Gardening with Camellias
A New Zealand Guide

By Jim Rolfe
Published by Godwit Press Ltd, Auckland, New Zealand, 1992

Reviewed by Val Bieleski

This beautifully illustrated book is both a history, detailing how the genus Camellia spread to the western world, and a useful guide to the interested grower, with detailed instructions on the cultivation and care of these versatile plants.

In recent years the camellia has become a popular garden plant, its appeal being intensified as selection and hybridisation have further enlarged the range of plants available. Very few books have been available of recent years to help the amateur with information on the care of camellias, and this book is a welcome addition to their ranks.

The 175 colour photographs of excellent quality serve not only for the purposes of identification for the interested buyer, but also show to great effect the many uses camellias can be put to in landscaping. Most of the photos, including a superb cover photo of C. japonica 'Fimbriata', were taken by Yvonne Cave FPSNZ and provide the quality of illustration that defines some garden books as 'coffee table books'. In this case, however, the illustrations are combined with a knowledgeable text to make an extremely useful and comprehensive guide of both practical and aesthetic value.

The first chapter of the book discusses the genus and its subdivision into over 250 identified species. Within the species there is much natural variation and new species, are still being discovered, all of which adds to the versatility and wonderful breeding opportunities available to hybridists.

The history of camellia domestication is then detailed, from the origins of the genus in China, Japan, and South-east Asia, along with its subsequent spread to the Western world. New Zealand is fortunate in having excellent climatic conditions for growing camellias, and a considerable number of skilled hybridists. Cultivars from New Zealand have met with great acclaim overseas, both for garden merit and on the show bench.

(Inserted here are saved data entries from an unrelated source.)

-- pv_equiv track=rewrite | github.com/tlmakinen/degen_discovery | simple_problems/remote_runs/fit_sr_component.py | split_by_punctuation
-- ===== SOURCE A (Python) =====
-- import string
--
-- def split_by_punctuation(s):
--     """
--     Convert a string into a list, where the string is split by punctuation,
--     excluding underscores or full stops.
--
--     For example, the string 'he_ll*o.w0%rl^d' becomes
--     ['he_ll', '*', 'o.w0', '%', 'rl', '^', 'd']
--
--     Args:
--         :s (str): The string to split up
--
--     Returns
--         :split_str (list[str]): The string split by punctuation
--
--     """
--     pun = string.punctuation.replace('_', '') # allow underscores in variable names
--     pun = string.punctuation.replace('.', '') # allow full stops
--     pun = pun + ' '
--     where_pun = [i for i in range(len(s)) if s[i] in pun]
--     if len(where_pun) > 0:
--         split_str = [s[:where_pun[0]]]
--         for i in range(len(where_pun)-1):
--             split_str += [s[where_pun[i]]]
--             split_str += [s[where_pun[i]+1:where_pun[i+1]]]
--         split_str += [s[where_pun[-1]]]
--         if where_pun[-1] != len(s) - 1:
--             split_str += [s[where_pun[-1]+1:]]
--     else:
--         split_str = [s]
--
--     # Remove spaces
--     split_str = [s.strip() for s in split_str if len(s) > 0 and (not s.isspace())]
--
--     return split_str
-- ===== SOURCE B (Python) =====
-- import string
--
-- def split_by_punctuation(s):
--     """One-pass split: accumulate the current segment, flush it and emit the
--     separator whenever a separator character is seen, then strip/filter."""
--     pun = string.punctuation.replace('.', '') + ' '
--     parts = []
--     cur = ''
--     for c in s:
--         if c in pun:
--             parts.append(cur)
--             parts.append(c)
--             cur = ''
--         else:
--             cur += c
--     parts.append(cur)
--     return [p.strip() for p in parts if len(p) > 0 and not p.isspace()]
-- ===== Notes on version B (the rewrite author's own statement) =====
-- stated objective: simpler
-- what changed: Replaces A's collect-separator-indices-then-slice construction (index list, pairwise slicing loop, special head/tail cases) with a single left-to-right pass that accumulates the current segment and flushes it at each separator, followed by the identical strip/filter.
import Mathlib
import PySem

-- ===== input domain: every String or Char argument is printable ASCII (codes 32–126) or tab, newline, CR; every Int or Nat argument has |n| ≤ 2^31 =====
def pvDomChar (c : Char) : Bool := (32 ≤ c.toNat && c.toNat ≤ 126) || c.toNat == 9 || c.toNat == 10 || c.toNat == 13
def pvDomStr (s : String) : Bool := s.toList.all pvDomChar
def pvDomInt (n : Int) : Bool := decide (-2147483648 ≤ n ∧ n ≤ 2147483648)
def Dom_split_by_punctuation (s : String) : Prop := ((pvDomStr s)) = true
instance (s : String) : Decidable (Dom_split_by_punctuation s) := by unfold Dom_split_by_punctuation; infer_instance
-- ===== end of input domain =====

-- B replaces A's separator-index/slicing construction with a single accumulating pass; same return value everywhere.

-- ===== PORT A =====
-- pun = string.punctuation.replace('.', '') + ' '  (the first replace('_','') is overwritten, as in A)
def pvPun : List Char := (PySem.Chars.replace "!\"#$%&'()*+,-./:;<=>?@[\\]^_`{|}~".toList ['.'] []) ++ [' ']

-- the construction of split_str before the final comprehension (A's body, on s.toList);
-- indices produced by range(len(s)) are in range, so list indexing w[i]/s[i] uses getD/pyGet?.getD
def pvRawA (cs : List Char) : List (List Char) :=
  let wp : List Nat := (List.range cs.length).filter
      (fun i => decide (((PySem.List.pyGet? cs (i : Int)).getD ' ') ∈ pvPun))
  if 0 < wp.length then
    let first := [PySem.List.slice cs none (some ((wp.headD 0 : Nat) : Int))]
    let mid := (List.range (wp.length - 1)).foldl
      (fun acc i => acc ++ [[(PySem.List.pyGet? cs ((wp.getD i 0 : Nat) : Int)).getD ' ']]
        ++ [PySem.List.slice cs (some ((wp.getD i 0 + 1 : Nat) : Int)) (some ((wp.getD (i+1) 0 : Nat) : Int))])
      first
    let raw2 := mid ++ [[(PySem.List.pyGet? cs ((wp.getLastD 0 : Nat) : Int)).getD ' ']]
    -- here wp ≠ [] so len(s) ≥ 1 and Python's len(s)-1 is the Nat cs.length - 1
    if wp.getLastD 0 ≠ cs.length - 1 then raw2 ++ [PySem.List.slice cs (some ((wp.getLastD 0 + 1 : Nat) : Int)) none]
    else raw2
  else [cs]

def split_by_punctuation (s : String) : List String :=
  ((pvRawA s.toList).filter (fun t => decide (0 < t.length) && !PySem.Chars.strIsspace t)).map
    (fun t => String.ofList (PySem.Chars.strip t))

-- ===== PORT B =====
def split_by_punctuation_alt (s : String) : List String :=
  let st := s.toList.foldl
    (fun (acc : List (List Char) × List Char) c =>
      if c ∈ pvPun then (acc.1 ++ [acc.2, [c]], []) else (acc.1, acc.2 ++ [c]))
    ([], [])
  let parts := st.1 ++ [st.2]
  (parts.filter (fun t => decide (0 < t.length) && !PySem.Chars.strIsspace t)).map
    (fun t => String.ofList (PySem.Chars.strip t))

-- ===== PRECONDITION & SPEC =====
def Spec_split_by_punctuation (s : String) (out : List String) : Prop := out = split_by_punctuation_alt s
instance (s : String) (out : List String) : Decidable (Spec_split_by_punctuation s out) := by unfold Spec_split_by_punctuation; infer_instance

-- ===== CLAIM (what is proved, stated in full; the proofs are below) =====
def Claim_equal_split_by_punctuation : Prop := ∀ (s : String), Dom_split_by_punctuation s → Spec_split_by_punctuation s (split_by_punctuation s)

-- ===== LEMMAS AND PROOFS =====

-- the chunk list both programs implicitly build: segments and single separators interleaved
def pvChunks : List Char → List (List Char)
  | [] => [[]]
  | c :: t =>
    if c ∈ pvPun then [] :: [c] :: pvChunks t
    else match pvChunks t with
      | [] => [[c]]
      | h :: r => (c :: h) :: r

def pvConsHead (cur : List Char) : List (List Char) → List (List Char)
  | [] => [cur]
  | h :: r => (cur ++ h) :: r

def pvEndSep : List Char → Bool
  | [] => false
  | [c] => decide (c ∈ pvPun)
  | _ :: c :: t => pvEndSep (c :: t)

def pvMidGo (cs : List Char) : List Nat → List (List Char)
  | [] => []
  | [_] => []
  | i :: j :: r => [cs.getD i ' '] :: (cs.drop (i+1)).take (j - (i+1)) :: pvMidGo cs (j :: r)

def pvWp (cs : List Char) : List Nat :=
  (List.range cs.length).filter (fun i => decide (cs.getD i ' ' ∈ pvPun))

-- pvRawA with the PySem indexing/slicing primitives evaluated to drop/take/getD and the loop to pvMidGo
def pvRawC (cs : List Char) : List (List Char) :=
  match pvWp cs with
  | [] => [cs]
  | w0 :: ws =>
    let w := w0 :: ws
    let raw2 := (cs.take w0 :: pvMidGo cs w) ++ [[cs.getD (w.getLastD 0) ' ']]
    if w.getLastD 0 ≠ cs.length - 1 then raw2 ++ [cs.drop (w.getLastD 0 + 1)] else raw2

theorem pvChunks_ne_nil (cs : List Char) : pvChunks cs ≠ [] := by
  cases cs with
  | nil => simp [pvChunks]
  | cons c t =>
    simp only [pvChunks]
    split
    · simp
    · cases h : pvChunks t <;> simp

theorem pvRawC_ne_nil (cs : List Char) : pvRawC cs ≠ [] := by
  unfold pvRawC
  rcases h : pvWp cs with _ | ⟨w0, ws⟩
  · simp
  · dsimp only
    split <;> simp

theorem pvB_fold (l : List Char) (ps : List (List Char)) (cur : List Char) :
    (let st := l.foldl
      (fun (acc : List (List Char) × List Char) c =>
        if c ∈ pvPun then (acc.1 ++ [acc.2, [c]], []) else (acc.1, acc.2 ++ [c]))
      (ps, cur)
     st.1 ++ [st.2]) = ps ++ pvConsHead cur (pvChunks l) := by
  induction l generalizing ps cur with
  | nil => simp [pvChunks, pvConsHead]
  | cons c t ih =>
    simp only [List.foldl_cons]
    by_cases h : c ∈ pvPun
    · simp only [if_pos h]
      rw [ih]
      rcases hc : pvChunks t with _ | ⟨hd, r⟩
      · exact absurd hc (pvChunks_ne_nil t)
      · simp [pvChunks, if_pos h, hc, pvConsHead]
    · simp only [if_neg h]
      rw [ih]
      rcases hc : pvChunks t with _ | ⟨hd, r⟩
      · exact absurd hc (pvChunks_ne_nil t)
      · simp [pvChunks, if_neg h, hc, pvConsHead]

theorem pvMid_lemma (cs : List Char) (w : List Nat) (acc : List (List Char)) :
    (List.range (w.length - 1)).foldl
      (fun acc i => acc ++ [[cs.getD (w.getD i 0) ' ']]
        ++ [(cs.drop (w.getD i 0 + 1)).take (w.getD (i+1) 0 - (w.getD i 0 + 1))]) acc
    = acc ++ pvMidGo cs w := by
  induction w generalizing acc with
  | nil => simp [pvMidGo]
  | cons i l ih =>
    cases l with
    | nil => simp [pvMidGo]
    | cons j r =>
      simp only [List.length_cons, Nat.add_sub_cancel, List.range_succ_eq_map, List.foldl_cons,
        List.foldl_map, List.getD_cons_zero, List.getD_cons_succ, Nat.succ_eq_add_one]
      have := ih (acc := acc ++ [[cs.getD i ' ']] ++ [(cs.drop (i+1)).take (j - (i+1))])
      simp only [List.length_cons, Nat.add_sub_cancel, List.getD_cons_succ] at this
      rw [this]
      simp [pvMidGo]

theorem pvRawA_eq (cs : List Char) : pvRawA cs = pvRawC cs := by
  unfold pvRawA pvRawC
  simp only [PySem.List.pyGet?_natCast, ← List.getD_eq_getElem?_getD, PySem.List.slice_natCast,
    PySem.List.slice_to_natCast, PySem.List.slice_from_natCast]
  have hw : (List.range cs.length).filter (fun i => decide (cs.getD i ' ' ∈ pvPun)) = pvWp cs := rfl
  rw [hw]
  rcases h : pvWp cs with _ | ⟨w0, ws⟩
  · simp
  · simp only [List.length_cons, Nat.zero_lt_succ, if_pos, List.headD_cons]
    have hm := pvMid_lemma cs (w0 :: ws) [List.take w0 cs]
    simp only [List.length_cons] at hm
    rw [hm]
    split <;> simp

theorem pvWp_lt (cs : List Char) : ∀ i ∈ pvWp cs, i < cs.length := by
  intro i hi
  simp only [pvWp, List.mem_filter, List.mem_range] at hi
  exact hi.1

theorem pvWp_cons (c : Char) (t : List Char) :
    pvWp (c :: t) = (if c ∈ pvPun then [0] else []) ++ (pvWp t).map (· + 1) := by
  simp only [pvWp, List.length_cons, List.range_succ_eq_map, List.filter_cons, List.filter_map]
  by_cases h : c ∈ pvPun
  · simp only [h, decide_true, if_pos, List.getD_cons_zero, Function.comp_def,
      List.getD_cons_succ]
    exact congrArg (0 :: ·) (List.map_congr_left (fun x _ => rfl))
  · simp only [h, decide_false, if_neg, List.getD_cons_zero, Function.comp_def,
      List.getD_cons_succ, Bool.false_eq_true, not_false_iff, List.nil_append]


theorem pvGetLastD_mem (w : List Nat) (h : w ≠ []) : w.getLastD 0 ∈ w := by
  induction w with
  | nil => exact absurd rfl h
  | cons a l ih =>
    cases l with
    | nil => simp
    | cons b m =>
      rw [List.getLastD_cons]
      exact List.mem_cons_of_mem _ (ih (by simp))

theorem pvGetLastD_map_succ (w : List Nat) (h : w ≠ []) :
    (w.map (· + 1)).getLastD 0 = w.getLastD 0 + 1 := by
  induction w with
  | nil => exact absurd rfl h
  | cons a l ih =>
    cases l with
    | nil => simp
    | cons b m => simpa [List.getLastD_cons] using ih (by simp)

theorem pvMidGo_shift (c : Char) (t : List Char) (w : List Nat) :
    pvMidGo (c :: t) (w.map (· + 1)) = pvMidGo t w := by
  induction w with
  | nil => rfl
  | cons i l ih =>
    cases l with
    | nil => rfl
    | cons j r =>
      simp only [List.map_cons] at ih ⊢
      simp only [pvMidGo, ih]
      simp [Nat.add_sub_add_right]

theorem pvEndSep_cons (c : Char) (t : List Char) (h : t ≠ []) :
    pvEndSep (c :: t) = pvEndSep t := by
  cases t with
  | nil => exact absurd rfl h
  | cons b m => rfl

theorem pvRawC_cons_nonsep (c : Char) (t : List Char) (h : c ∉ pvPun) :
    pvRawC (c :: t) = pvConsHead [c] (pvRawC t) := by
  unfold pvRawC
  rw [pvWp_cons]
  simp only [h, if_neg, not_false_iff, List.nil_append]
  rcases hw : pvWp t with _ | ⟨w0, ws⟩
  · simp [pvConsHead]
  · simp only [List.map_cons]
    have hlt : (w0 :: ws).getLastD 0 < t.length :=
      pvWp_lt t _ (hw ▸ pvGetLastD_mem (w0 :: ws) (by simp))
    have hshift := pvMidGo_shift c t (w0 :: ws)
    have hlast := pvGetLastD_map_succ (w0 :: ws) (by simp)
    simp only [List.map_cons] at hshift hlast
    simp only [hshift, hlast, List.take_succ_cons, List.getD_cons_succ, List.length_cons,
      Nat.add_sub_cancel, List.drop_succ_cons]
    split_ifs with h1 h2 h2
    · simp [pvConsHead]
    · omega
    · omega
    · simp [pvConsHead]

theorem pvRawC_cons_sep (c : Char) (t : List Char) (h : c ∈ pvPun) (ht : t ≠ []) :
    pvRawC (c :: t) = [] :: [c] :: pvRawC t := by
  unfold pvRawC
  rw [pvWp_cons]
  simp only [h, if_pos, List.singleton_append]
  rcases hw : pvWp t with _ | ⟨w0, ws⟩
  · -- no separators in t: pvRawC (c::t) evaluates with wp = [0]
    simp only [List.map_nil]
    have hlen : 0 < t.length := List.length_pos_of_ne_nil ht
    simp only [pvMidGo, List.take_zero, List.getD_cons_zero, List.getLastD_cons,
      List.getLastD_nil, List.length_cons, Nat.add_sub_cancel, List.drop_succ_cons,
      List.drop_zero]
    split_ifs with h1
    · simp
    · omega
  · simp only [List.map_cons]
    have hlt : (w0 :: ws).getLastD 0 < t.length :=
      pvWp_lt t _ (hw ▸ pvGetLastD_mem (w0 :: ws) (by simp))
    have hshift := pvMidGo_shift c t (w0 :: ws)
    have hlast := pvGetLastD_map_succ (w0 :: ws) (by simp)
    simp only [List.map_cons] at hshift hlast
    simp only [pvMidGo, List.getLastD_cons, hshift, hlast, List.take_zero,
      List.getD_cons_zero, List.getD_cons_succ, List.length_cons, Nat.add_sub_cancel,
      List.drop_succ_cons]
    split_ifs with h1 h2 h2
    · simp
    · omega
    · omega
    · simp

theorem pvConsHead_append (cur : List Char) (l m : List (List Char)) (h : l ≠ []) :
    pvConsHead cur (l ++ m) = pvConsHead cur l ++ m := by
  cases l with
  | nil => exact absurd rfl h
  | cons a r => simp [pvConsHead]

theorem pvConsHead_nil (l : List (List Char)) (h : l ≠ []) : pvConsHead [] l = l := by
  cases l with
  | nil => exact absurd rfl h
  | cons a r => simp [pvConsHead]

theorem pvMain (cs : List Char) :
    pvChunks cs = pvRawC cs ++ (if pvEndSep cs then [[]] else []) := by
  induction cs with
  | nil => simp [pvChunks, pvRawC, pvWp, pvEndSep]
  | cons c t ih =>
    by_cases h : c ∈ pvPun
    · cases t with
      | nil =>
        simp [pvChunks, pvRawC, pvWp, pvEndSep, pvMidGo, h, List.range_succ]
      | cons b m =>
        rw [pvRawC_cons_sep c (b :: m) h (by simp), pvEndSep_cons c (b :: m) (by simp)]
        have hch : pvChunks (c :: b :: m) = [] :: [c] :: pvChunks (b :: m) := by
          simp [pvChunks, h]
        rw [hch, ih]
        simp
    · rw [pvRawC_cons_nonsep c t h]
      have hend : pvEndSep (c :: t) = pvEndSep t := by
        cases t with
        | nil => simp [pvEndSep, h]
        | cons b m => rfl
      rw [hend]
      rcases hc : pvChunks t with _ | ⟨hd, r⟩
      · exact absurd hc (pvChunks_ne_nil t)
      · simp only [pvChunks, h, if_neg, hc, not_false_iff]
        have hthis := ih
        rw [hc] at hthis
        rw [← pvConsHead_append _ _ _ (pvRawC_ne_nil t), ← hthis]
        simp [pvConsHead]

-- ===== VERDICT (by name: the statement is the Claim_ definition above) =====
theorem split_by_punctuation_spec : Claim_equal_split_by_punctuation := by
  intro s _
  unfold Spec_split_by_punctuation split_by_punctuation split_by_punctuation_alt
  have hb := pvB_fold s.toList [] []
  simp only at hb
  simp only []
  rw [hb, List.nil_append, pvConsHead_nil _ (pvChunks_ne_nil s.toList),
    pvRawA_eq, pvMain s.toList, List.filter_append]
  have hnil : List.filter (fun t => decide (0 < t.length) && !PySem.Chars.strIsspace t)
      (if pvEndSep s.toList then [([] : List Char)] else []) = [] := by
    split <;> simp [PySem.Chars.strIsspace]
  rw [hnil, List.append_nil]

The author then provides a helpful guide to growers on how to select the plants they desire on the basis of six characteristics — size, form, colour, flowering season, foliage and growth habit. Useful charts, such as that detailing growth habits will be very helpful to the novice grower who seeks a camellia for a specific situation. These charts are in each case well illustrated, and I consider them a very valuable feature of the book.

The chapter on growing camellias in the open ground discusses the wide range of situations where planting a camellia can be a useful solution to a landscaping problem as well as providing great pleasure as a beautiful object in its own right. The versatility of a plant that can be utilised for hedging, espaliering, ground cover, standards, as a specimen plant, or mingling with other plants in the shrubbery is well brought out in the discussion. The charts provided give useful examples for each type covering this vast range. Container growing is an area of ever-increasing popularity, helped by the great range of small leafed, small flowered and scented cultivars now being released by nurseries. The material in this chapter is covered in great detail, and will be very useful to those seeking information on patio planting or on providing interest in small enclosed areas.

Jim Rolfe's many years of experience in camellia growing are well displayed in the detailed section on propagation. Methods are clearly illustrated by line drawings and photographs. The range of methods open to the propagator, including cuttings, air layering, and different ways of grafting, are explained clearly and simply.

Pests and diseases are covered in a general fashion. Perhaps as this is a New Zealand guide more specific details could be given of preventive treatments available in this country. Once again the photographs used give graphic details of insect pests that enjoy camellias in their diet although the example given of leafroller caterpillar would appear to be a caterpillar of the white butterfly, not generally considered a great problem by the camellia grower.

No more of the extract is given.